- Work to complete -
Restate the opening lines of the material below word for word, stopping after the line that contains "-- stated objective: simpler".

- Given records -
-- pv_equiv track=rewrite | github.com/pifroggi/vs_undistort | vs_undistort/TMT_dynamic_1st_stage.py | split_to_patches
-- ===== SOURCE A (Python) =====
-- def split_to_patches(h, w, s):
--     nh = h // s + (1 if h % s != 0 else 0)
--     nw = w // s + (1 if w % s != 0 else 0)
--     ol_h = int((nh * s - h) / (nh - 1)) if nh > 1 else 0
--     ol_w = int((nw * s - w) / (nw - 1)) if nw > 1 else 0
--     hpos, wpos = [0], [0]
--     for i in range(1, nh):
--         hpos.append(min(hpos[-1] + s - ol_h, h - s))
--     for i in range(1, nw):
--         wpos.append(min(wpos[-1] + s - ol_w, w - s))
--     return hpos, wpos
-- ===== SOURCE B (Python) =====
-- def _axis(d, s):
--     n = -(-d // s)  # ceil division
--     if n <= 1:
--         return [0]
--     step = s - (n * s - d) // (n - 1)
--     return [min(i * step, d - s) for i in range(n)]
--
-- def split_to_patches(h, w, s):
--     return _axis(h, s), _axis(w, s)
-- ===== Notes on version B (the rewrite author's own statement) =====
-- stated objective: simpler
-- what changed: A's per-dimension running-accumulator loops (each position = previous + step, clamped) are replaced by a single shared helper that computes the patch count by ceiling division -(-d//s), returns [0] for a single patch, and otherwise builds each position independently from its index as min(i*step, d-s); valid because for a positive patch size the step is non-negative, so the clamp is monotone and sticks.
-- outside the precondition, e.g. on split_to_patches(3, 3, 0): A raises ZeroDivisionError, B raises ZeroDivisionError; on split_to_patches(-5, 4, -2): A returns ([0, -3, -5], [0]), B returns ([-3, -3, -3], [0])
import Mathlib
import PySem

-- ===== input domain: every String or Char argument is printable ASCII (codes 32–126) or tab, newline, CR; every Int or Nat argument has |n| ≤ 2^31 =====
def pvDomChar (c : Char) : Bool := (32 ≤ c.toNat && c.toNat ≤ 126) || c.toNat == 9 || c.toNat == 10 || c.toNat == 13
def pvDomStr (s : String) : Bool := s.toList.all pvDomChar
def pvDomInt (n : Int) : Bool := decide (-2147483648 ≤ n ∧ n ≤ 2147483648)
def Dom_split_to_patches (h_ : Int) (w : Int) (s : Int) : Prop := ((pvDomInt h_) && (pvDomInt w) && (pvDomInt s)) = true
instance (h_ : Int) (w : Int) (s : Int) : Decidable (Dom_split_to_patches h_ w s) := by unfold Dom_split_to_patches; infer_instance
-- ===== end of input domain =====

-- B replaces A's two clamped running-sum loops by one shared per-axis helper: ceiling-division
-- patch count, an explicit single-patch case, and an index-wise closed form (simpler decomposition; same cost).

-- ===== PORT A =====
-- int(x / y) is float true division truncated toward zero; on Dom the operands are ≤ 2^31+1
-- in magnitude, where it is exact truncating integer division: PySem.Int.truncdiv (|a|,|b| < 2^53).
def split_to_patches (h_ : Int) (w : Int) (s : Int) : List Int × List Int :=
  let nh := PySem.Int.floordiv h_ s + (if PySem.Int.mod h_ s ≠ 0 then 1 else 0)
  let nw := PySem.Int.floordiv w s + (if PySem.Int.mod w s ≠ 0 then 1 else 0)
  let ol_h := if nh > 1 then PySem.Int.truncdiv (nh * s - h_) (nh - 1) else 0
  let ol_w := if nw > 1 then PySem.Int.truncdiv (nw * s - w) (nw - 1) else 0
  let hpos := (PySem.List.pyRange 1 nh 1).foldl
    (fun acc _ => acc ++ [min (acc.getLast! + s - ol_h) (h_ - s)]) [0]
  let wpos := (PySem.List.pyRange 1 nw 1).foldl
    (fun acc _ => acc ++ [min (acc.getLast! + s - ol_w) (w - s)]) [0]
  (hpos, wpos)

-- ===== PORT B =====
def splitAxis (d : Int) (s : Int) : List Int :=
  let n := -(PySem.Int.floordiv (-d) s)
  if n ≤ 1 then [0]
  else
    let step := s - PySem.Int.floordiv (n * s - d) (n - 1)
    (PySem.List.pyRange 0 n 1).map (fun i => min (i * step) (d - s))

def split_to_patches_alt (h_ : Int) (w : Int) (s : Int) : List Int × List Int :=
  (splitAxis h_ s, splitAxis w s)

-- ===== PRECONDITION & SPEC =====
-- Pre_ excludes s = 0, where A raises ZeroDivisionError, and restricts to the natural domain
-- of a positive patch size s > 0 (for s < 0 A's clamped accumulator produces accidental values
-- that B does not reproduce).
def Pre_split_to_patches (h_ : Int) (w : Int) (s : Int) : Prop := 0 < s
instance (h_ : Int) (w : Int) (s : Int) : Decidable (Pre_split_to_patches h_ w s) := by unfold Pre_split_to_patches; infer_instance
def pvWitness_split_to_patches : Int × Int × Int := (500, 700, 256)
def Spec_split_to_patches (h_ : Int) (w : Int) (s : Int) (out : List Int × List Int) : Prop := out = split_to_patches_alt h_ w s
instance (h_ : Int) (w : Int) (s : Int) (out : List Int × List Int) : Decidable (Spec_split_to_patches h_ w s out) := by unfold Spec_split_to_patches; infer_instance

-- ===== CLAIM (what is proved, stated in full; the proofs are below) =====
def Claim_equal_split_to_patches : Prop := ∀ (h_ : Int) (w : Int) (s : Int), Dom_split_to_patches h_ w s → Pre_split_to_patches h_ w s → Spec_split_to_patches h_ w s (split_to_patches h_ w s)

-- ===== LEMMAS AND PROOFS =====

-- last element of the closed-form list
lemma lastClosed (step c : Int) (k : Nat) :
    (0 :: (PySem.List.pyRange 1 (1 + (k : Int)) 1).map (fun i => min (i * step) c)).getLast!
      = if k = 0 then 0 else min ((k : Int) * step) c := by
  cases k with
  | zero => rw [Nat.cast_zero, add_zero, PySem.List.pyRange_one_eq_nil (le_refl 1)]; rfl
  | succ k =>
    have h1 : (1 : Int) + (k + 1 : Nat) = (1 + (k : Int)) + 1 := by push_cast; ring
    have h2 : ((k + 1 : Nat) : Int) = 1 + (k : Int) := by push_cast; ring
    rw [h1, PySem.List.pyRange_one_succ_right (by omega), List.map_append]
    simp only [List.map_cons, List.map_nil]
    rw [← List.cons_append, List.getLast!_eq_getLast?_getD, List.getLast?_concat]
    rw [if_neg (Nat.succ_ne_zero k), h2]
    rfl

-- A's clamped accumulator loop equals the index-wise closed form when the step is non-negative
lemma loopClosed (step c : Int) (hstep : 0 ≤ step) (k : Nat) :
    (PySem.List.pyRange 1 (1 + (k : Int)) 1).foldl
        (fun acc _ => acc ++ [min (acc.getLast! + step) c]) [0]
      = 0 :: (PySem.List.pyRange 1 (1 + (k : Int)) 1).map (fun i => min (i * step) c) := by
  induction k with
  | zero => rw [Nat.cast_zero, add_zero, PySem.List.pyRange_one_eq_nil (le_refl 1)]; rfl
  | succ k ih =>
    have h1 : (1 : Int) + (k + 1 : Nat) = (1 + (k : Int)) + 1 := by push_cast; ring
    rw [h1, PySem.List.pyRange_one_succ_right (by omega)]
    rw [List.foldl_append, ih, List.map_append]
    have hl := lastClosed step c k
    simp only [List.foldl_cons, List.foldl_nil, List.map_cons, List.map_nil]
    rw [hl]
    by_cases hk : k = 0
    · subst hk
      simp only [if_true, Nat.cast_zero, add_zero, List.cons_append]
      rw [zero_add, one_mul]
    · simp only [if_neg hk]
      have hmin : min (min ((k : Int) * step) c + step) c = min ((1 + (k : Int)) * step) c := by
        have he : (1 + (k : Int)) * step = (k : Int) * step + step := by ring
        rw [he]; omega
      rw [hmin]
      simp only [List.cons_append]

-- for s > 0, B's ceiling division agrees with A's floordiv-plus-remainder patch count
lemma ceilEq (d s : Int) (hs : 0 < s) :
    -(PySem.Int.floordiv (-d) s)
      = PySem.Int.floordiv d s + (if PySem.Int.mod d s ≠ 0 then 1 else 0) := by
  have hqm := PySem.Int.floordiv_mul_add_mod d s
  have hm0 := PySem.Int.mod_nonneg d hs
  have hmlt := PySem.Int.mod_lt d hs
  set q := PySem.Int.floordiv d s with hq
  set m := PySem.Int.mod d s with hm
  rw [PySem.Int.neg_floordiv_neg_eq_iff_of_pos hs]
  by_cases hz : m = 0
  · simp only [hz, ne_eq, not_true_eq_false, if_false, add_zero]
    have hr : (q - 1) * s = q * s - s := by ring
    constructor
    · linarith
    · linarith
  · simp only [ne_eq, hz, not_false_eq_true, if_true]
    have hr : (q + 1 - 1) * s = q * s := by ring
    have hr2 : (q + 1) * s = q * s + s := by ring
    constructor
    · have hm' : 0 < m := lt_of_le_of_ne hm0 (Ne.symm hz)
      linarith
    · linarith

-- one axis: A's accumulator loop equals B's helper, for s > 0
lemma axisEq (d s : Int) (hs : 0 < s) :
    (let n := PySem.Int.floordiv d s + (if PySem.Int.mod d s ≠ 0 then 1 else 0)
     let ol := if n > 1 then PySem.Int.truncdiv (n * s - d) (n - 1) else 0
     (PySem.List.pyRange 1 n 1).foldl
        (fun acc _ => acc ++ [min (acc.getLast! + s - ol) (d - s)]) [0])
      = splitAxis d s := by
  have hqm := PySem.Int.floordiv_mul_add_mod d s
  have hm0 := PySem.Int.mod_nonneg d hs
  have hmlt := PySem.Int.mod_lt d hs
  set q := PySem.Int.floordiv d s with hq
  set m := PySem.Int.mod d s with hm
  set n := q + (if m ≠ 0 then 1 else 0) with hn
  unfold splitAxis
  rw [ceilEq d s hs, ← hq, ← hm, ← hn]
  by_cases h1 : n ≤ 1
  · -- single patch: A's loop body never runs
    simp only [if_pos h1]
    rw [PySem.List.pyRange_one_eq_nil h1]
    rfl
  · -- multiple patches
    have hn1 : 1 < n := by omega
    simp only [if_neg h1, if_pos hn1]
    have hnum : 0 ≤ n * s - d ∧ n * s - d < s := by
      by_cases hz : m = 0
      · have he : n = q := by simp [hn, hz]
        have hr : n * s - d = -m := by rw [he, ← hqm]; ring
        constructor
        · omega
        · omega
      · have he : n = q + 1 := by simp [hn, hz]
        have hr : n * s - d = s - m := by rw [he, ← hqm]; ring
        constructor
        · omega
        · have hm' : 0 < m := lt_of_le_of_ne hm0 (Ne.symm hz)
          omega
    have hds : 0 ≤ d - s := by
      by_cases hz : m = 0
      · have he : n = q := by simp [hn, hz]
        have hq2 : 2 ≤ q := by omega
        nlinarith
      · have he : n = q + 1 := by simp [hn, hz]
        have hq1 : 1 ≤ q := by omega
        nlinarith
    rw [show PySem.Int.truncdiv (n * s - d) (n - 1)
        = PySem.Int.floordiv (n * s - d) (n - 1) by
      rw [PySem.Int.floordiv_eq_ediv_of_pos (show (0:Int) < n - 1 by omega)]
      exact Int.tdiv_eq_ediv_of_nonneg hnum.1]
    set fd := PySem.Int.floordiv (n * s - d) (n - 1) with hfd
    have hstep : 0 ≤ s - fd := by
      rw [hfd, PySem.Int.floordiv_eq_ediv_of_pos (show (0:Int) < n - 1 by omega)]
      have hle : (n * s - d) / (n - 1) ≤ n * s - d := Int.ediv_le_self _ hnum.1
      omega
    have hfun : (fun (acc : List Int) (_ : Int) =>
          acc ++ [min (acc.getLast! + s - fd) (d - s)])
        = (fun (acc : List Int) (_ : Int) =>
          acc ++ [min (acc.getLast! + (s - fd)) (d - s)]) := by
      funext acc i
      rw [add_sub_assoc]
    rw [hfun]
    have hk : n = 1 + ((n - 1).toNat : Int) := by omega
    rw [hk, loopClosed (s - fd) (d - s) hstep (n - 1).toNat]
    rw [PySem.List.pyRange_one_cons (show (0:Int) < 1 + ((n - 1).toNat : Int) by omega)]
    simp only [List.map_cons, zero_add, zero_mul]
    rw [min_eq_left hds]

-- ===== VERDICT (by name: the statement is the Claim_ definition above) =====
theorem split_to_patches_spec : Claim_equal_split_to_patches := by
  intro h_ w s _ hpre
  unfold Spec_split_to_patches split_to_patches split_to_patches_alt
  exact Prod.ext (axisEq h_ s hpre) (axisEq w s hpre)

- Solution for this problem -
-- pv_equiv track=rewrite | github.com/pifroggi/vs_undistort | vs_undistort/TMT_dynamic_1st_stage.py | split_to_patches
-- ===== SOURCE A (Python) =====
-- def split_to_patches(h, w, s):
--     nh = h // s + (1 if h % s != 0 else 0)
--     nw = w // s + (1 if w % s != 0 else 0)
--     ol_h = int((nh * s - h) / (nh - 1)) if nh > 1 else 0
--     ol_w = int((nw * s - w) / (nw - 1)) if nw > 1 else 0
--     hpos, wpos = [0], [0]
--     for i in range(1, nh):
--         hpos.append(min(hpos[-1] + s - ol_h, h - s))
--     for i in range(1, nw):
--         wpos.append(min(wpos[-1] + s - ol_w, w - s))
--     return hpos, wpos
-- ===== SOURCE B (Python) =====
-- def _axis(d, s):
--     n = -(-d // s)  # ceil division
--     if n <= 1:
--         return [0]
--     step = s - (n * s - d) // (n - 1)
--     return [min(i * step, d - s) for i in range(n)]
--
-- def split_to_patches(h, w, s):
--     return _axis(h, s), _axis(w, s)
-- ===== Notes on version B (the rewrite author's own statement) =====
-- stated objective: simpler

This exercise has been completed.